A Quarta Câmara de Direito Privado do Tribunal de Justiça de Mato Grosso condenou o deputado estadual Gilberto Cattani (PL) ao pagamento de R$ 20 mil por danos morais, além da obrigação de publicar uma retratação em seu perfil no Instagram. A decisão foi tomada nesta quarta-feira (15), após análise de recurso movido pela associação MT Queer.

O colegiado seguiu, de forma unânime, o voto do desembargador Rubens de Oliveira Santos Filho, que divergiu inicialmente da relatora Serly Marcondes Alves. Em primeira instância, a entidade havia tido o pedido negado, cenário que se repetiu em decisão inicial no próprio tribunal.
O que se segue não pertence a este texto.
-- pv_equiv track=rewrite | github.com/portwebdesign/code-graph-rag | codebase_rag/parsers/languages/kotlin/kotlin_parser.py | _parse_superclass_and_interfaces
-- ===== SOURCE A (Python) =====
-- def _parse_superclass_and_interfaces(superclass_str: str) -> tuple:
--     """Parse superclass and interfaces from string."""
--     if not superclass_str:
--         return None, []
--
--     parts = [p.strip() for p in superclass_str.split(",")]
--
--     superclass = None
--     interfaces = []
--
--     for part in parts:
--         if not superclass and part and part[0].isupper():
--             superclass = part
--         elif part:
--             interfaces.append(part)
--
--     return superclass, interfaces
-- ===== SOURCE B (Python) =====
-- def _parse_superclass_and_interfaces(superclass_str: str) -> tuple:
--     """Parse superclass and interfaces from string."""
--     if not superclass_str:
--         return None, []
--
--     def go(parts):
--         if not parts:
--             return None, []
--         head, rest = parts[0], parts[1:]
--         if head and head[0].isupper():
--             # superclass found: the whole tail collapses to one filter
--             return head, [p for p in rest if p]
--         sc, ifs = go(rest)
--         return sc, ([head] + ifs if head else ifs)
--
--     return go([p.strip() for p in superclass_str.split(",")])
-- ===== Notes on version B (the rewrite author's own statement) =====
-- stated objective: alternative
-- what changed: Replaced A's single stateful loop (mutable superclass slot plus growing interfaces list) by a recursive decomposition with early termination: recursion stops at the first uppercase-initial part and the whole remaining tail is handled by one filter, while the pre-superclass prefix is rebuilt by consing on the way out of the recursion.
import Mathlib
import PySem

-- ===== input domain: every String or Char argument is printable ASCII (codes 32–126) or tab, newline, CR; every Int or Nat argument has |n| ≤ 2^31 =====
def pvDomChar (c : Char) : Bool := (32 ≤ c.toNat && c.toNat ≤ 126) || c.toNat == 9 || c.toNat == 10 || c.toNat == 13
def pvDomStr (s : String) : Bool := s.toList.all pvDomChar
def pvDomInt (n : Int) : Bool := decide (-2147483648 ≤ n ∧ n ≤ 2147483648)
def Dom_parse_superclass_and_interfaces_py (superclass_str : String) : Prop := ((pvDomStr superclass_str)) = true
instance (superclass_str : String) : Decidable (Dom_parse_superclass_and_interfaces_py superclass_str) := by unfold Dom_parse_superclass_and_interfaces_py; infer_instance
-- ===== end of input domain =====

-- B replaces A's single stateful loop by a recursive decomposition with early
-- termination: recursion stops at the first uppercase-initial part, the remaining
-- tail collapses to one filter, and the prefix is rebuilt by consing (alternative).

-- shared by both ports: [p.strip() for p in superclass_str.split(",")]
def pvParts (s : String) : List String :=
  ((PySem.Str.split? s ",").getD []).map PySem.Str.strip   -- split? is `some` since "," ≠ ""

-- part[0].isupper() (only reached when `part` is non-empty in both Pythons)
def pvHeadUpper (p : String) : Bool :=
  match PySem.Str.pyGet? p 0 with
  | some c => PySem.Chars.isupper c
  | none => false

-- the body of A's for-loop, one step of the fold
def pvStepA (st : Option String × List String) (part : String) : Option String × List String :=
  if st.1.isNone && part != "" && pvHeadUpper part then (some part, st.2)
  else if part != "" then (st.1, st.2 ++ [part])
  else st

-- ===== PORT A =====
def parse_superclass_and_interfaces_py (superclass_str : String) : Option String × List String :=
  if superclass_str = "" then (none, [])
  else
    (pvParts superclass_str).foldl pvStepA (none, [])

-- ===== PORT B =====
-- Source B's inner recursive `go`
def pvGo : List String → Option String × List String
  | [] => (none, [])
  | head :: rest =>
    if head != "" && pvHeadUpper head then (head, rest.filter (· != ""))
    else
      let r := pvGo rest
      (r.1, if head != "" then head :: r.2 else r.2)

def parse_superclass_and_interfaces_py_alt (superclass_str : String) : Option String × List String :=
  if superclass_str = "" then (none, [])
  else pvGo (pvParts superclass_str)

-- ===== PRECONDITION & SPEC =====
def Spec_parse_superclass_and_interfaces_py (superclass_str : String) (out : Option String × List String) : Prop := out = parse_superclass_and_interfaces_py_alt superclass_str
instance (superclass_str : String) (out : Option String × List String) : Decidable (Spec_parse_superclass_and_interfaces_py superclass_str out) := by unfold Spec_parse_superclass_and_interfaces_py; infer_instance

-- ===== CLAIM (what is proved, stated in full; the proofs are below) =====
def Claim_equal_parse_superclass_and_interfaces_py : Prop := ∀ (superclass_str : String), Dom_parse_superclass_and_interfaces_py superclass_str → Spec_parse_superclass_and_interfaces_py superclass_str (parse_superclass_and_interfaces_py superclass_str)

-- ===== LEMMAS AND PROOFS =====

-- A's fold once the superclass is captured: appends every non-empty part
theorem pv_fold_some (parts : List String) (sc : String) (acc : List String) :
    parts.foldl pvStepA (some sc, acc)
    = (some sc, acc ++ parts.filter (· != "")) := by
  induction parts generalizing acc with
  | nil => simp
  | cons p rest ih =>
    have hstep : pvStepA (some sc, acc) p = (some sc, if p = "" then acc else acc ++ [p]) := by
      by_cases hp : p = "" <;> simp [pvStepA, hp]
    rw [List.foldl_cons, hstep]
    by_cases hp : p = "" <;> simp [hp, ih]

-- A's fold before the superclass is found agrees with B's recursion
theorem pv_main (parts : List String) (acc : List String) :
    parts.foldl pvStepA (none, acc) = ((pvGo parts).1, acc ++ (pvGo parts).2) := by
  induction parts generalizing acc with
  | nil => simp [pvGo]
  | cons p rest ih =>
    by_cases hq : (p != "" && pvHeadUpper p) = true
    · have hstep : pvStepA (none, acc) p = (some p, acc) := by simp [pvStepA, hq]
      rw [List.foldl_cons, hstep, pv_fold_some]
      simp [pvGo, hq]
    · by_cases hp : p = ""
      · have hstep : pvStepA (none, acc) p = (none, acc) := by simp [pvStepA, hp]
        rw [List.foldl_cons, hstep, ih]
        simp [pvGo, hp]
      · have hu : pvHeadUpper p = false := by
          cases h : pvHeadUpper p
          · rfl
          · exact absurd (by simp [hp, h]) hq
        have hstep : pvStepA (none, acc) p = (none, acc ++ [p]) := by
          simp [pvStepA, hp, hu]
        rw [List.foldl_cons, hstep, ih]
        simp [pvGo, hp, hu]

-- ===== VERDICT (by name: the statement is the Claim_ definition above) =====
theorem parse_superclass_and_interfaces_py_spec : Claim_equal_parse_superclass_and_interfaces_py := by
  intro s _
  unfold Spec_parse_superclass_and_interfaces_py
  unfold parse_superclass_and_interfaces_py parse_superclass_and_interfaces_py_alt
  by_cases hs : s = ""
  · simp [hs]
  · simp only [if_neg hs]
    exact pv_main (pvParts s) []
No entanto, após pedido de vista, Rubens apresentou voto favorável à associação, posteriormente acompanhado pela relatora, consolidando o entendimento unânime da Câmara.

No voto, o desembargador destacou que o parlamentar possui histórico de manifestações consideradas polêmicas e apontou que, neste caso, houve extrapolação dos limites da atuação política. Segundo ele, as declarações não configuram exercício legítimo da função parlamentar, mas sim conteúdo discriminatório. “É nítido que o tom adotado não se caracteriza como crítica administrativa ou política, mas revela conteúdo de segregação e preconceito”, afirmou.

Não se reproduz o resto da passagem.